═══ TASK DATA ═══

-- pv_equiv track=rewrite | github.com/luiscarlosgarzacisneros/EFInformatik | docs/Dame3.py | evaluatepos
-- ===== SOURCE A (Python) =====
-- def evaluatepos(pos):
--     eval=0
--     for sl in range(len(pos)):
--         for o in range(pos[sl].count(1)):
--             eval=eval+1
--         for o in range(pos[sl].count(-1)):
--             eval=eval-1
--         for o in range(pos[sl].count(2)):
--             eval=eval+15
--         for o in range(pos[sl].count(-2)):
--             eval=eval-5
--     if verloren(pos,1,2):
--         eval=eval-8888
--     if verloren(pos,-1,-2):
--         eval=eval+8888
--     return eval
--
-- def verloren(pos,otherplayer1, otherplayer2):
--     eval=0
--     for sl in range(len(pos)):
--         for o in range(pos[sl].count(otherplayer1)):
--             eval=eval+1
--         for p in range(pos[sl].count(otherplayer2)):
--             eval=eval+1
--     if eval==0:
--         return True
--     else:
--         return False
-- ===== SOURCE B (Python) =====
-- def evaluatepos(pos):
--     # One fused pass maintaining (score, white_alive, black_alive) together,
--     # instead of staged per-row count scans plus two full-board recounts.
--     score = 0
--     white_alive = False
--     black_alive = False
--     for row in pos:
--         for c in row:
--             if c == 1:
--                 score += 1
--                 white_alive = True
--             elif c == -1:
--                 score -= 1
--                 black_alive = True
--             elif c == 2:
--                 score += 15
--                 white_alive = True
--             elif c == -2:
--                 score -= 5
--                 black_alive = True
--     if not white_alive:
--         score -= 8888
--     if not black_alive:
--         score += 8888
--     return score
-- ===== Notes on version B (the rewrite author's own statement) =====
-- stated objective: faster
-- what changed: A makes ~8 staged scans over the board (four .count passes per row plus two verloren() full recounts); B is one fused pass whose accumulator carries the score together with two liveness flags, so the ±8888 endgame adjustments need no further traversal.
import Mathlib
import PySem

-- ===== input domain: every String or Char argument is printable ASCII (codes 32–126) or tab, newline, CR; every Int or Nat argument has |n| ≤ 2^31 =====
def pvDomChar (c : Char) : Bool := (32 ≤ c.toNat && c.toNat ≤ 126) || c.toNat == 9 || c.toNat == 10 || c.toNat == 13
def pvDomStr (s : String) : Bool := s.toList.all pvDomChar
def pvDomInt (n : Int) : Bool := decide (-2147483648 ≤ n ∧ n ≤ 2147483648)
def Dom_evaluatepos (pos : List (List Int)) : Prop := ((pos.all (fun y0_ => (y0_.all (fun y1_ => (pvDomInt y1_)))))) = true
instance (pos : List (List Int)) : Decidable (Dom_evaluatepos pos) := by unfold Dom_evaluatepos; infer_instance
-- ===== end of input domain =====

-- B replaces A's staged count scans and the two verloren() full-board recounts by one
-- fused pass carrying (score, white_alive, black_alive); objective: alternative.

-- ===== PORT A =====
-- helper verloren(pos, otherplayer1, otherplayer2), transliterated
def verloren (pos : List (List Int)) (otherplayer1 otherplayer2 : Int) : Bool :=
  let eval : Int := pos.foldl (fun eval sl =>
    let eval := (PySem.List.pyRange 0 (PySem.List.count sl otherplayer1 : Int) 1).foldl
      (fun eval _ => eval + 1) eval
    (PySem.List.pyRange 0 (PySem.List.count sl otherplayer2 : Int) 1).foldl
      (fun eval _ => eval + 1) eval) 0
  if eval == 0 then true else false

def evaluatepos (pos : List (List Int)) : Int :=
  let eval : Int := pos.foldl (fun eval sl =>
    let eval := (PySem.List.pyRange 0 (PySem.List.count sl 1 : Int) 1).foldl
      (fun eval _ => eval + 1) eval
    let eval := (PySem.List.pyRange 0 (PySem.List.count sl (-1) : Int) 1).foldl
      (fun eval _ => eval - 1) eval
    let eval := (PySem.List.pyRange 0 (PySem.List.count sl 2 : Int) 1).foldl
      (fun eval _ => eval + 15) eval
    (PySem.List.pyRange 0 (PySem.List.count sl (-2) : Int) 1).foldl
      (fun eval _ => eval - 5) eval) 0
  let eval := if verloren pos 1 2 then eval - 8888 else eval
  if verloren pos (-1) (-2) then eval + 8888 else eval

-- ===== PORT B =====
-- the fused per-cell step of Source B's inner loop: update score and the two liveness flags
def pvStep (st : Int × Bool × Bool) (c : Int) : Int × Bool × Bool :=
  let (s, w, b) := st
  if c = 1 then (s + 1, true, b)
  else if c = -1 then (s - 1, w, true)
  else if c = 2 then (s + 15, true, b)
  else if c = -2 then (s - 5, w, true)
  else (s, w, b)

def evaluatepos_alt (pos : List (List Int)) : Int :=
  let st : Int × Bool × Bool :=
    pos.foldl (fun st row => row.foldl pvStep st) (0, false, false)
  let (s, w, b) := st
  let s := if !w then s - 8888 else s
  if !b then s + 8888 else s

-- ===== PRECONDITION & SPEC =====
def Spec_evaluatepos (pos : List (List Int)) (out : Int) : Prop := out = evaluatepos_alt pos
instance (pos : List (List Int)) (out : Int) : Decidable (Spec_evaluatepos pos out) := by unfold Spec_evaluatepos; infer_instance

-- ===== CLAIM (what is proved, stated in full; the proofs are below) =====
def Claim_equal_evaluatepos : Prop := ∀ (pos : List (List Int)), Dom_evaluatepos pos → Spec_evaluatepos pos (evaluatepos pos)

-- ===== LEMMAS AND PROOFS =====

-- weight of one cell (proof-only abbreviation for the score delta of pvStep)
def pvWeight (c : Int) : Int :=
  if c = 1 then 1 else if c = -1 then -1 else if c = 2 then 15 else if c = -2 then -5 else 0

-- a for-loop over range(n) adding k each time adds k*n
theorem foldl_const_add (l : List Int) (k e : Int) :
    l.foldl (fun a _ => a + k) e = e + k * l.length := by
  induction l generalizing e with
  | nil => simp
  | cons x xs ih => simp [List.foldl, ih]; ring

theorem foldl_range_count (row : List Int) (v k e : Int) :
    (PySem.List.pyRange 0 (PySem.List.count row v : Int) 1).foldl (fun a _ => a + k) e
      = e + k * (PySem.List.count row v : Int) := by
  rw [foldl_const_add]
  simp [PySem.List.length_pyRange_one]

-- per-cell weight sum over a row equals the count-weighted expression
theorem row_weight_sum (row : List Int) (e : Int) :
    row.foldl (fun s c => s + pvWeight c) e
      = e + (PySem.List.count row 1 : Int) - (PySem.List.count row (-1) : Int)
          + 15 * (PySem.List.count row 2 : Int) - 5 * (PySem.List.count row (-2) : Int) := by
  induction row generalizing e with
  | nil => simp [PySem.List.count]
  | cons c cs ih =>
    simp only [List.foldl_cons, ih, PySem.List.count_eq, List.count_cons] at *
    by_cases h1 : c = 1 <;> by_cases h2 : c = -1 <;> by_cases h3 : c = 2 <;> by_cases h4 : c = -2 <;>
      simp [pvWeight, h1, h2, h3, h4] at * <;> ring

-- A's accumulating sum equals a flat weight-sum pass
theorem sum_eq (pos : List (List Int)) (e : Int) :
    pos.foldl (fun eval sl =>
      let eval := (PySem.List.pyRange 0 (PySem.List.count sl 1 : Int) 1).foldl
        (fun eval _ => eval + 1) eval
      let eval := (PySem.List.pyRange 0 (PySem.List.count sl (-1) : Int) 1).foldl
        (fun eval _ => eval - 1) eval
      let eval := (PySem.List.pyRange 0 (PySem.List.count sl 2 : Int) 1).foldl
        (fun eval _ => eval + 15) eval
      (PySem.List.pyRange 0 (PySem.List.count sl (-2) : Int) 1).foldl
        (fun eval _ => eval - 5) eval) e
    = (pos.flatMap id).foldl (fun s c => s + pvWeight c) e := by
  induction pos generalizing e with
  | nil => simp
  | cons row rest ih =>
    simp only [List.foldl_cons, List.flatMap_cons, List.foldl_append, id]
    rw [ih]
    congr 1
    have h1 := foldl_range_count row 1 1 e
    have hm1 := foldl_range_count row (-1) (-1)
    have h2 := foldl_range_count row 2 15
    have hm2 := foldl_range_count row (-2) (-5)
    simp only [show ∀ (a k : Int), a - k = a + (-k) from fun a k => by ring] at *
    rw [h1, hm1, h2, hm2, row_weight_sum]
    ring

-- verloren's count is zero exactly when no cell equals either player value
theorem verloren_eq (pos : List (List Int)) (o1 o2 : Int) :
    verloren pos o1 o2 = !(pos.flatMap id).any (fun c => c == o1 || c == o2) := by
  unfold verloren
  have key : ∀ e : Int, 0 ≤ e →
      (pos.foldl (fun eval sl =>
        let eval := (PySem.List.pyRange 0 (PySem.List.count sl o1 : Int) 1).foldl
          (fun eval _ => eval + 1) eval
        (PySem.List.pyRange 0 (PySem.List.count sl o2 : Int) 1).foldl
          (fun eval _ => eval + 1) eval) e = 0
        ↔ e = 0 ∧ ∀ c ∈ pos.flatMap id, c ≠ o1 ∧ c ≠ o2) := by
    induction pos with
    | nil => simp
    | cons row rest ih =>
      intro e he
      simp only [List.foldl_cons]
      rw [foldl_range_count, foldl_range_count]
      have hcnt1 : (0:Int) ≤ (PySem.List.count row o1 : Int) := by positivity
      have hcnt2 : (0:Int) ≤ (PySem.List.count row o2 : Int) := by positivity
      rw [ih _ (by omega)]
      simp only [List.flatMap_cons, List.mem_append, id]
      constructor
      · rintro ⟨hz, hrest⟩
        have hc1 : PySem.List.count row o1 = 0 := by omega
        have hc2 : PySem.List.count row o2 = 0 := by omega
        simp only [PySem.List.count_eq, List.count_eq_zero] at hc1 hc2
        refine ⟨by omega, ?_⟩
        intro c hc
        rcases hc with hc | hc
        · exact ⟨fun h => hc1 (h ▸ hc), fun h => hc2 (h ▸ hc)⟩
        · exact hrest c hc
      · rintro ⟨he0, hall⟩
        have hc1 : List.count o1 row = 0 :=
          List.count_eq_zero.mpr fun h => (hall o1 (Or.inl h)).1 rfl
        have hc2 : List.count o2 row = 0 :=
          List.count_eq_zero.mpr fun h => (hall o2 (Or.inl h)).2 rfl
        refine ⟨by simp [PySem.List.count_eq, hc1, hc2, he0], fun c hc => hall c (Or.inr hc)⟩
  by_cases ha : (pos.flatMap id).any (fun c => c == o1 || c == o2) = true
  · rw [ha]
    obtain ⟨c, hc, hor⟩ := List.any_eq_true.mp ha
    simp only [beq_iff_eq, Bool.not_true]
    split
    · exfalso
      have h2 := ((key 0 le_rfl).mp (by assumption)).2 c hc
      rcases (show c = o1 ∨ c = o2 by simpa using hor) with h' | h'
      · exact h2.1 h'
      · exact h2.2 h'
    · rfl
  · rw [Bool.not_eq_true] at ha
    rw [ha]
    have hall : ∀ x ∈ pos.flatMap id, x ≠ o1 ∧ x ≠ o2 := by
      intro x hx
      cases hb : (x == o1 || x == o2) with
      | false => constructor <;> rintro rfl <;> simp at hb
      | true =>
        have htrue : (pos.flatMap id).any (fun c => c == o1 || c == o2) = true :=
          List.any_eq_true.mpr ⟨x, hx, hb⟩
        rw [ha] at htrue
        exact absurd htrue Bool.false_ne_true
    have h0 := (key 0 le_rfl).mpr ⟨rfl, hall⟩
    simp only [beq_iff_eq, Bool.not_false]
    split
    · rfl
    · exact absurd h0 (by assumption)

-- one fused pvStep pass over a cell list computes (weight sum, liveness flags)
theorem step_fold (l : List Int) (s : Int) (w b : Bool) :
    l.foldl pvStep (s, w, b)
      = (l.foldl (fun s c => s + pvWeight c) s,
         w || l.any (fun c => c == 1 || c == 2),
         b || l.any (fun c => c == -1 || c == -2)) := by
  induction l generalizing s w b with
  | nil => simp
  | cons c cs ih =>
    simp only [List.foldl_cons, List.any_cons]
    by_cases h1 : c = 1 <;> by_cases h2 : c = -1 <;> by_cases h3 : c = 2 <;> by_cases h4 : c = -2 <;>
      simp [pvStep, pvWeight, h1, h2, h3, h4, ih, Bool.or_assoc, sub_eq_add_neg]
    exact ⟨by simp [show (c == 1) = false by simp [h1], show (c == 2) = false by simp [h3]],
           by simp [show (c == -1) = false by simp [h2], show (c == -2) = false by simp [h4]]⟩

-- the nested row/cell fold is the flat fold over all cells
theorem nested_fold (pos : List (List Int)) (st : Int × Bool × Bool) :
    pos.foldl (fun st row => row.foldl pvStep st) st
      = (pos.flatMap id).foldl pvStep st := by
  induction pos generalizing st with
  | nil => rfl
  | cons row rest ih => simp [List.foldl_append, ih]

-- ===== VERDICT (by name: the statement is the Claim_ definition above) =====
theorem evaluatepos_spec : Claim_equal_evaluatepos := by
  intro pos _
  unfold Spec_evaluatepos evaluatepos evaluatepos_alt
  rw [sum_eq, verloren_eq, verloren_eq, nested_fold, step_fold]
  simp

═══

→ WHAT TO PRODUCE: Working from the entries above, filter out every line that lacks "positivity" and copy what remains.

→ PROBLEM SOLUTION:
      have hcnt1 : (0:Int) ≤ (PySem.List.count row o1 : Int) := by positivity
      have hcnt2 : (0:Int) ≤ (PySem.List.count row o2 : Int) := by positivity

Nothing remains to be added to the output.